Activity: Find "have ha := rN_le_idxOf" and "succ m ih =>" in the records below. Copy the lines holding them and every line between, exactly, and no others.

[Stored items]
BEGIN

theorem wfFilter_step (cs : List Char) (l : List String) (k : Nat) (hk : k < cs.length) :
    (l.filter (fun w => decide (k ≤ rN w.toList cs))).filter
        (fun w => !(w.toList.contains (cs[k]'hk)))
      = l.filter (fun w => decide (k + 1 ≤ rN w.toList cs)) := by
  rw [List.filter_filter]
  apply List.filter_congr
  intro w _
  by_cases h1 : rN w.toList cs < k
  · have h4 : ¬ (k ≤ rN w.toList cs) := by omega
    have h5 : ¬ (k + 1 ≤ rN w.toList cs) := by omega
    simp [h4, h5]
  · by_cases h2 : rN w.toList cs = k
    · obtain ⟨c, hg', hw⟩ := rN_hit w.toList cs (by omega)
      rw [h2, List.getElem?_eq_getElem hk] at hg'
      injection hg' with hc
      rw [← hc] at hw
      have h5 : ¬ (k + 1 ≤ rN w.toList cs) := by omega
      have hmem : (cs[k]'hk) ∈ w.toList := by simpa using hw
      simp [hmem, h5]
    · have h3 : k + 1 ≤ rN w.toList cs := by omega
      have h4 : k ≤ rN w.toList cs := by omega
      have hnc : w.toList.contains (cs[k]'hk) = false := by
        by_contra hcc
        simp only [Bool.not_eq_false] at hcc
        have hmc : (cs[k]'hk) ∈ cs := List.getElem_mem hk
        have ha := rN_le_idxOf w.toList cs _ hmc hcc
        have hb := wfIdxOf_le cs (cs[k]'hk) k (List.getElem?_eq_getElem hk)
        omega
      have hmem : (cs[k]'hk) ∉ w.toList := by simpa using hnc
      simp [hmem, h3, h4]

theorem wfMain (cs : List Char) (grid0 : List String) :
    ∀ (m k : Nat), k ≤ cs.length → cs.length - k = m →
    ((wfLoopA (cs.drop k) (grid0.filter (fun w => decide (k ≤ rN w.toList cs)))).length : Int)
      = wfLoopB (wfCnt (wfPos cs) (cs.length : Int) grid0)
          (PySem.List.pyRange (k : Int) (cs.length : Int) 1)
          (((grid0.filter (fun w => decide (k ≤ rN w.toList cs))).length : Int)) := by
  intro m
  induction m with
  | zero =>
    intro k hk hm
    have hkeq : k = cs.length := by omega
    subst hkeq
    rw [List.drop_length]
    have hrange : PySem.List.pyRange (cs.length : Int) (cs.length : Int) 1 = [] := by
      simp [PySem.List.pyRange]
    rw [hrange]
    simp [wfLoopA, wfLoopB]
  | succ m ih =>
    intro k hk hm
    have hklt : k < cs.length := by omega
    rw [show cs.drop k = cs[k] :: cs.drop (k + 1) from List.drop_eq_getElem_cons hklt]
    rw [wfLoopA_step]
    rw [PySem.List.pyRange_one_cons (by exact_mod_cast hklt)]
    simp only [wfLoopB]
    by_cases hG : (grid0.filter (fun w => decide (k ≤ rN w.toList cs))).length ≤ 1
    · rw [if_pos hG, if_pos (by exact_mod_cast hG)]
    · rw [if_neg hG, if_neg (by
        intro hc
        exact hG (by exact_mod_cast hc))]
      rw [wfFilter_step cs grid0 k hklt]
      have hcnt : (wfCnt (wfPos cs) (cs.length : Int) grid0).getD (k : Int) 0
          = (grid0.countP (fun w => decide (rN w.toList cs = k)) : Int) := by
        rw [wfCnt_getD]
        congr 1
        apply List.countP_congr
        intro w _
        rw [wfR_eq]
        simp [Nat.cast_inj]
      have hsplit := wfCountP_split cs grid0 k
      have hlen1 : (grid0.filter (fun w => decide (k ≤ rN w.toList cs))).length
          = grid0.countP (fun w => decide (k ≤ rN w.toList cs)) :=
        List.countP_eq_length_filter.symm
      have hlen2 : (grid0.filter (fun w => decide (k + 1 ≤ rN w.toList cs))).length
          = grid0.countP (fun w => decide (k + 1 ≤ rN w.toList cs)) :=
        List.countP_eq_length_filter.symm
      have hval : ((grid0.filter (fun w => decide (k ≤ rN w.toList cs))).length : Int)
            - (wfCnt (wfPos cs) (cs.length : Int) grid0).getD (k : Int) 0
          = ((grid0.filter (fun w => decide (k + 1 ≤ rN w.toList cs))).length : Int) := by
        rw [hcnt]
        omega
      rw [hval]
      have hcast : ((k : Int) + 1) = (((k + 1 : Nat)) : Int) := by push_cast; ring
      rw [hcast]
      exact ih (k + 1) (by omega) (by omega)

END

Written answer:
        have ha := rN_le_idxOf w.toList cs _ hmc hcc
        have hb := wfIdxOf_le cs (cs[k]'hk) k (List.getElem?_eq_getElem hk)
        omega
      have hmem : (cs[k]'hk) ∉ w.toList := by simpa using hnc
      simp [hmem, h3, h4]

theorem wfMain (cs : List Char) (grid0 : List String) :
    ∀ (m k : Nat), k ≤ cs.length → cs.length - k = m →
    ((wfLoopA (cs.drop k) (grid0.filter (fun w => decide (k ≤ rN w.toList cs)))).length : Int)
      = wfLoopB (wfCnt (wfPos cs) (cs.length : Int) grid0)
          (PySem.List.pyRange (k : Int) (cs.length : Int) 1)
          (((grid0.filter (fun w => decide (k ≤ rN w.toList cs))).length : Int)) := by
  intro m
  induction m with
  | zero =>
    intro k hk hm
    have hkeq : k = cs.length := by omega
    subst hkeq
    rw [List.drop_length]
    have hrange : PySem.List.pyRange (cs.length : Int) (cs.length : Int) 1 = [] := by
      simp [PySem.List.pyRange]
    rw [hrange]
    simp [wfLoopA, wfLoopB]
  | succ m ih =>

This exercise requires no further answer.